Heron – Mixed Media

I do really love herons! I know they are the bane of many Koi enthusiasts due to their tendency to snack on much loved fish but they do have a certain predatory beauty. This week I drew an ink drawing of a heron and toned it with smudged pencil. I am continuing to work on integrating my textural studies into actual artwork.

Here is my rough pencil sketch…

This shot was taken once I’d refined my pencil work…

This was taken in the middle of inking the drawing…

Here is the completed picture…

Once I had my inks finished I felt I really needed some greyscale tones to help give the viewer the feeling of looking at water. Previously I’ve either done this digitally or with a range of grey brush markers. For this drawing though, I really wanted to add some smooth grey gradients so I decided to mix up my media a little and use pencil for this. Rather than drawing the graphite onto the paper I used the graphite shavings from a mechanical pencil sharpener…

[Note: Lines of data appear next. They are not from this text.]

-- ===== CLAIM (what is proved, stated in full; the proofs are below) =====
def Claim_equal_Keymaker : Prop := ∀ (k : Int), Dom_Keymaker k → Spec_Keymaker k (Keymaker k)

-- ===== LEMMAS AND PROOFS =====

-- the inner position loop of A, for one step size i
def pvInner (k i : Int) (A : List Bool) : List Bool :=
  (PySem.List.pyRange 0 k 1).foldl (fun A j =>
    if PySem.Int.mod (j + 1) i == 0
    then PySem.List.pySetD A j (!(PySem.List.pyGetD A j true))
    else A) A

theorem pyRange0 (k : Int) :
    PySem.List.pyRange 0 k 1 = (List.range k.toNat).map (fun t : Nat => (t : Int)) := by
  rw [PySem.List.pyRange_one]; simp

theorem innerAux (i : Int) (n : Nat) (A : List Bool) (hn : n ≤ A.length) :
    ((List.range n).foldl (fun A (j : Nat) =>
      if PySem.Int.mod ((j : Int) + 1) i == 0
      then PySem.List.pySetD A (j : Int) (!(PySem.List.pyGetD A (j : Int) true))
      else A) A).length = A.length ∧
    ∀ j : Nat, ((List.range n).foldl (fun A (j : Nat) =>
      if PySem.Int.mod ((j : Int) + 1) i == 0
      then PySem.List.pySetD A (j : Int) (!(PySem.List.pyGetD A (j : Int) true))
      else A) A)[j]? =
      if j < n then A[j]?.map (fun a => if i ∣ ((j : Int) + 1) then !a else a) else A[j]? := by
  induction n with
  | zero => simp
  | succ n ih =>
    obtain ⟨ihlen, ihget⟩ := ih (by omega)
    rw [List.range_succ, List.foldl_append]
    set B := ((List.range n).foldl _ A) with hB
    constructor
    · simp only [List.foldl_cons, List.foldl_nil]
      split
      · rw [PySem.List.length_pySetD]; exact ihlen
      · exact ihlen
    · intro j
      simp only [List.foldl_cons, List.foldl_nil]
      have hnB : n < B.length := by omega
      have hgd : PySem.List.pyGetD B (n : Int) true = B[n] := by
        rw [PySem.List.pyGetD_natCast, List.getD_eq_getElem _ _ hnB]
      have hBn : B[n]? = A[n]? := by rw [ihget n]; simp
      have hdvd : (PySem.Int.mod ((n : Int) + 1) i == 0) = decide (i ∣ ((n : Int) + 1)) := by
        rcases Decidable.em (i ∣ ((n : Int) + 1)) with h | h
        · simp [PySem.Int.mod_eq_zero_iff_dvd, h]
        · simp [h]; intro hc; exact absurd ((PySem.Int.mod_eq_zero_iff_dvd _ _).mp hc) h
      rw [hdvd]
      by_cases hd : i ∣ ((n : Int) + 1)
      · rw [if_pos (by simpa using hd)]
        rw [PySem.List.pySetD_natCast, List.getElem?_set]
        by_cases hj : j = n
        · subst hj
          rw [if_pos rfl, if_pos hnB, if_pos (by omega)]
          have : A[j]? = some (B[j]) := by
            rw [← hBn]; exact (List.getElem?_eq_getElem hnB)
          rw [this, hgd]
          simp [hd]
        · rw [if_neg (by omega), ihget j]
          rcases Nat.lt_trichotomy j n with h | h | h
          · rw [if_pos h, if_pos (by omega)]
          · omega
          · rw [if_neg (by omega), if_neg (by omega)]
      · rw [if_neg (by simpa using hd), ihget j]
        by_cases hj : j = n
        · subst hj
          rw [if_neg (by omega), if_pos (by omega), ← hBn, List.getElem?_eq_getElem hnB]
          simp [hd]
        · rcases Nat.lt_trichotomy j n with h | h | h
          · rw [if_pos h, if_pos (by omega)]
          · omega
          · rw [if_neg (by omega), if_neg (by omega)]

theorem pvInner_spec (k i : Int) (A : List Bool) (hA : A.length = k.toNat) :
    (pvInner k i A).length = A.length ∧
    ∀ j : Nat, (pvInner k i A)[j]? =
      A[j]?.map (fun a => if i ∣ ((j : Int) + 1) then !a else a) := by
  obtain ⟨h1, h2⟩ := innerAux i k.toNat A (by omega)
  unfold pvInner
  rw [pyRange0, List.foldl_map]
  refine ⟨h1, fun j => ?_⟩
  rw [h2 j]
  by_cases hj : j < k.toNat
  · rw [if_pos hj]
  · rw [if_neg hj]
    have : A[j]? = none := by rw [List.getElem?_eq_none_iff]; omega
    rw [this]; rfl

theorem pvOuter_spec (k : Int) (L : List Int) (A : List Bool) (hA : A.length = k.toNat) :
    (L.foldl (fun A i => pvInner k i A) A).length = A.length ∧
    ∀ j : Nat, (L.foldl (fun A i => pvInner k i A) A)[j]? =
      A[j]?.map (fun a =>
        if Odd (L.countP (fun i => decide (i ∣ ((j : Int) + 1)))) then !a else a) := by
  induction L generalizing A with
  | nil =>
    refine ⟨rfl, fun j => ?_⟩
    simp only [List.foldl_nil, List.countP_nil]
    cases A[j]? <;> rfl
  | cons i L ih =>
    obtain ⟨ilen, iget⟩ := pvInner_spec k i A hA
    obtain ⟨olen, oget⟩ := ih (pvInner k i A) (by omega)
    refine ⟨by rw [List.foldl_cons]; rw [olen, ilen], fun j => ?_⟩
    simp only [List.foldl_cons]
    rw [oget j, iget j, Option.map_map]
    cases hAj : A[j]? with
    | none => rfl
    | some a =>
      simp only [Option.map_some, Function.comp]
      congr 1
      rw [List.countP_cons]
      set c := L.countP (fun i => decide (i ∣ ((j : Int) + 1))) with hc
      by_cases hd : i ∣ ((j : Int) + 1)
      · have hone : (c + if decide (i ∣ ((j : Int) + 1)) = true then 1 else 0) = c + 1 := by
          simp [hd]
        rw [hone, if_pos hd]
        rcases Nat.even_or_odd c with h | h
        · rw [if_neg (Nat.not_odd_iff_even.mpr h),
            if_pos (Nat.odd_add_one.mpr (Nat.not_odd_iff_even.mpr h))]
        · rw [if_pos h, if_neg (by rw [Nat.odd_add_one]; exact not_not.mpr h),
            Bool.not_not]
      · have hzero : (c + if decide (i ∣ ((j : Int) + 1)) = true then 1 else 0) = c := by
          simp [hd]
        rw [hzero, if_neg hd]

-- number-theory core: a positive n has an odd number of divisors iff it is a perfect square
theorem odd_card_divisors_iff (n : ℕ) (hn : n ≠ 0) :
    Odd n.divisors.card ↔ IsSquare n := by
  classical
  set D := n.divisors with hD
  set F := D.filter (fun d => d * d = n) with hF
  have hFsub : F ⊆ D := Finset.filter_subset _ _
  have hsum : (∑ _d ∈ D \ F, (1 : ZMod 2)) = 0 := by
    apply Finset.sum_involution (g := fun d _ => n / d)
    · intro a _; decide
    · intro a ha _
      simp only [Finset.mem_sdiff, hF, Finset.mem_filter, not_and] at ha
      obtain ⟨haD, hna⟩ := ha
      have hdvd : a ∣ n := (Nat.mem_divisors.mp haD).1
      intro h
      apply hna haD
      have := Nat.mul_div_cancel' hdvd
      rw [h] at this; exact this
    · intro a ha
      simp only [Finset.mem_sdiff, hF, Finset.mem_filter, not_and] at ha ⊢
      obtain ⟨haD, hna⟩ := ha
      have hdvd : a ∣ n := (Nat.mem_divisors.mp haD).1
      have hq : n / a ∣ n := Nat.div_dvd_of_dvd hdvd
      refine ⟨Nat.mem_divisors.mpr ⟨hq, hn⟩, ?_⟩
      intro _ hsq
      apply hna haD
      have h1 : a * (n / a) = n := Nat.mul_div_cancel' hdvd
      have h2 : n / a ≠ 0 := by
        intro h; rw [h, mul_zero] at h1; exact hn h1.symm
      have h3 : a * (n / a) = (n / a) * (n / a) := h1.trans hsq.symm
      have h4 : a = n / a := mul_right_cancel₀ h2 h3
      rw [h4] at h1 ⊢; omega
    · intro a ha
      simp only [Finset.mem_sdiff, hF, Finset.mem_filter, not_and] at ha
      exact Nat.div_div_self (Nat.mem_divisors.mp ha.1).1 hn
  have heven : Even (D \ F).card := by
    rw [Finset.sum_const, nsmul_eq_mul, mul_one] at hsum
    exact ZMod.natCast_eq_zero_iff_even.mp hsum
  have hsplit : D.card = F.card + (D \ F).card := by
    have := Finset.card_sdiff_add_card_eq_card hFsub; omega
  have hcard : F.card = if IsSquare n then 1 else 0 := by
    by_cases hs : IsSquare n
    · obtain ⟨r, hr⟩ := hs
      have hr0 : r ≠ 0 := by rintro rfl; rw [mul_zero] at hr; exact hn hr
      have hFr : F = {r} := by
        apply Finset.ext; intro d
        simp only [hF, Finset.mem_filter, Finset.mem_singleton, hD, Nat.mem_divisors]
        constructor
        · rintro ⟨_, hdd⟩
          exact Nat.mul_self_inj.mp (hdd.trans hr)
        · rintro rfl; exact ⟨⟨⟨_, hr⟩, hn⟩, hr.symm⟩
      rw [hFr, if_pos ⟨r, hr⟩]; rfl
    · have hFe : F = ∅ := by
        apply Finset.eq_empty_of_forall_notMem; intro d hd
        simp only [hF, Finset.mem_filter] at hd
        exact hs ⟨d, hd.2.symm⟩
      rw [hFe, if_neg hs]; rfl
  obtain ⟨c, hc⟩ := heven
  constructor
  · intro hodd
    obtain ⟨m, hm⟩ := hodd
    by_contra hs
    rw [if_neg hs] at hcard
    omega
  · intro hs
    rw [if_pos hs] at hcard
    exact ⟨c, by omega⟩

theorem countP_range_eq_card (M : Nat) (p : Nat → Bool) :
    (List.range M).countP p = ((Finset.range M).filter (fun x => p x)).card := by
  simp [Finset.card, Finset.filter, Finset.range, Multiset.range, List.countP_eq_length_filter]

-- A's toggle count for door j+1: all divisors of j+1 except 1
theorem cnt_eq_card_sub_one (k : Int) (j : Nat) (hj : j < k.toNat) :
    ((PySem.List.pyRange 2 (k + 1) 1).countP (fun i => decide (i ∣ ((j : Int) + 1)))) =
      (j + 1).divisors.card - 1 := by
  set n : Nat := j + 1 with hn
  have hn0 : n ≠ 0 := by omega
  have hcast : ((n : Int)) = (j : Int) + 1 := by push_cast [hn]; ring
  rw [PySem.List.pyRange_one, List.countP_map]
  have hpred : ((fun i => decide (i ∣ ((j : Int) + 1))) ∘ (fun t : Nat => 2 + (t : Int))) =
      fun t : Nat => decide ((2 + t) ∣ n) := by
    funext t
    simp only [Function.comp, decide_eq_decide, ← hcast]
    constructor
    · intro h; exact_mod_cast h
    · intro h; exact_mod_cast h
  rw [hpred, countP_range_eq_card]
  have hM : (k + 1 - 2).toNat = k.toNat - 1 := by omega
  rw [hM]
  have hbij : ((Finset.range (k.toNat - 1)).filter
      (fun t => decide ((2 + t) ∣ n) = true)).card = (n.divisors.erase 1).card := by
    apply Finset.card_bij (fun t _ => 2 + t)
    · intro t ht
      simp only [Finset.mem_filter, Finset.mem_range] at ht
      simp only [Finset.mem_erase, Nat.mem_divisors]
      exact ⟨by omega, of_decide_eq_true ht.2, hn0⟩
    · intro a _ b _ h; omega
    · intro d hd
      simp only [Finset.mem_erase, Nat.mem_divisors] at hd
      obtain ⟨hd1, hdvd, _⟩ := hd
      have hdpos : 0 < d := Nat.pos_of_dvd_of_pos hdvd (by omega)
      have hdle : d ≤ n := Nat.le_of_dvd (by omega) hdvd
      refine ⟨d - 2, ?_, by omega⟩
      simp only [Finset.mem_filter, Finset.mem_range]
      constructor
      · omega
      · have : 2 + (d - 2) = d := by omega
        rw [this]; exact decide_eq_true hdvd
  rw [hbij, Finset.card_erase_of_mem (Nat.one_mem_divisors.mpr hn0)]

theorem pvMark_spec (k : Int) (fuel : Nat) : ∀ (m : Int) (doors : List Char),
    fuel = (k + 1 - m).toNat → 1 ≤ m → doors.length = k.toNat →
    (pvMark k m doors).length = doors.length ∧
    ∀ j : Nat,
      ((∃ i : Int, m ≤ i ∧ i * i ≤ k ∧ i * i = (j : Int) + 1) →
        (pvMark k m doors)[j]? = some '1') ∧
      (¬ (∃ i : Int, m ≤ i ∧ i * i ≤ k ∧ i * i = (j : Int) + 1) →
        (pvMark k m doors)[j]? = doors[j]?) := by
  induction fuel using Nat.strong_induction_on with
  | _ fuel ih =>
    intro m doors hfuel hm hd
    rw [pvMark]
    by_cases hk : m * m ≤ k
    · rw [dif_pos hk]
      have hmk : m ≤ k := by nlinarith
      have hlen' : (PySem.List.pySetD doors (m * m - 1) '1').length = k.toNat := by
        rw [PySem.List.length_pySetD]; exact hd
      obtain ⟨rlen, rget⟩ := ih (k + 1 - (m + 1)).toNat (by omega) (m + 1)
        (PySem.List.pySetD doors (m * m - 1) '1') rfl (by omega) hlen'
      refine ⟨by rw [rlen, PySem.List.length_pySetD], fun j => ?_⟩
      obtain ⟨rget1, rget2⟩ := rget j
      have hset : PySem.List.pySetD doors (m * m - 1) '1' =
          doors.set (m * m - 1).toNat '1' :=
        PySem.List.pySetD_of_nonneg doors '1' (by nlinarith [sq_nonneg (m - 1)])
      constructor
      · rintro ⟨i, h1, h2, h3⟩
        rcases eq_or_lt_of_le h1 with heq | hlt
        · have hmm : m * m = (j : Int) + 1 := by rw [heq]; exact h3
          by_cases hex1 : ∃ i' : Int, m + 1 ≤ i' ∧ i' * i' ≤ k ∧ i' * i' = (j : Int) + 1
          · exact rget1 hex1
          · rw [rget2 hex1, hset]
            have hjlt : j < doors.length := by rw [hd]; omega
            have ht : (m * m - 1).toNat = j := by omega
            rw [ht, List.getElem?_set_self hjlt]
        · exact rget1 ⟨i, by omega, h2, h3⟩
      · intro hne
        have hex1 : ¬ ∃ i' : Int, m + 1 ≤ i' ∧ i' * i' ≤ k ∧ i' * i' = (j : Int) + 1 := by
          rintro ⟨i', h1, h2, h3⟩; exact hne ⟨i', by omega, h2, h3⟩
        have h1m : (1 : Int) ≤ m * m := by nlinarith [sq_nonneg (m - 1)]
        have hj : ¬ ((j : Int) = m * m - 1) := fun hj => hne ⟨m, le_refl m, hk, by omega⟩
        rw [rget2 hex1, hset, List.getElem?_set_ne (by omega)]
    · rw [dif_neg hk]
      refine ⟨rfl, fun j => ⟨?_, fun _ => rfl⟩⟩
      rintro ⟨i, h1, h2, h3⟩
      have : m * m ≤ i * i := by nlinarith
      omega

-- B's marking condition for door j+1 is exactly "j+1 is a perfect square"
theorem exists_sq_iff (k : Int) (j : Nat) (hj : j < k.toNat) :
    (∃ i : Int, 1 ≤ i ∧ i * i ≤ k ∧ i * i = (j : Int) + 1) ↔ IsSquare (j + 1) := by
  constructor
  · rintro ⟨i, h1, h2, h3⟩
    refine ⟨i.toNat, ?_⟩
    have hi : ((i.toNat : Int)) = i := Int.toNat_of_nonneg (by omega)
    have hc : ((j + 1 : Nat) : Int) = ((i.toNat * i.toNat : Nat) : Int) := by
      push_cast [hi]; omega
    exact_mod_cast hc
  · rintro ⟨r, hr⟩
    have hr0 : r ≠ 0 := by rintro rfl; omega
    have h1 : ((r : Int)) * (r : Int) = (j : Int) + 1 := by exact_mod_cast hr.symm
    refine ⟨(r : Int), by exact_mod_cast Nat.one_le_iff_ne_zero.mpr hr0, by omega, h1⟩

…and rubbed them on with a tissue. I had to practise this technique on some scrap paper a few times but I found I could get a lovely smooth gradient this way. Then I use my putty eraser and a fine mechanical eraser to remove the shading from the places where it went over a line. I am really pleased with how this turned out. I will use this technique again.

Reviewing this particular picture, I can see that my textures are very gradually improving. I would still like to develop more range and finesse with this. I am also quite pleased with the way the water ripples around the heron’s feet read. I think the smooth gradients really help this effect.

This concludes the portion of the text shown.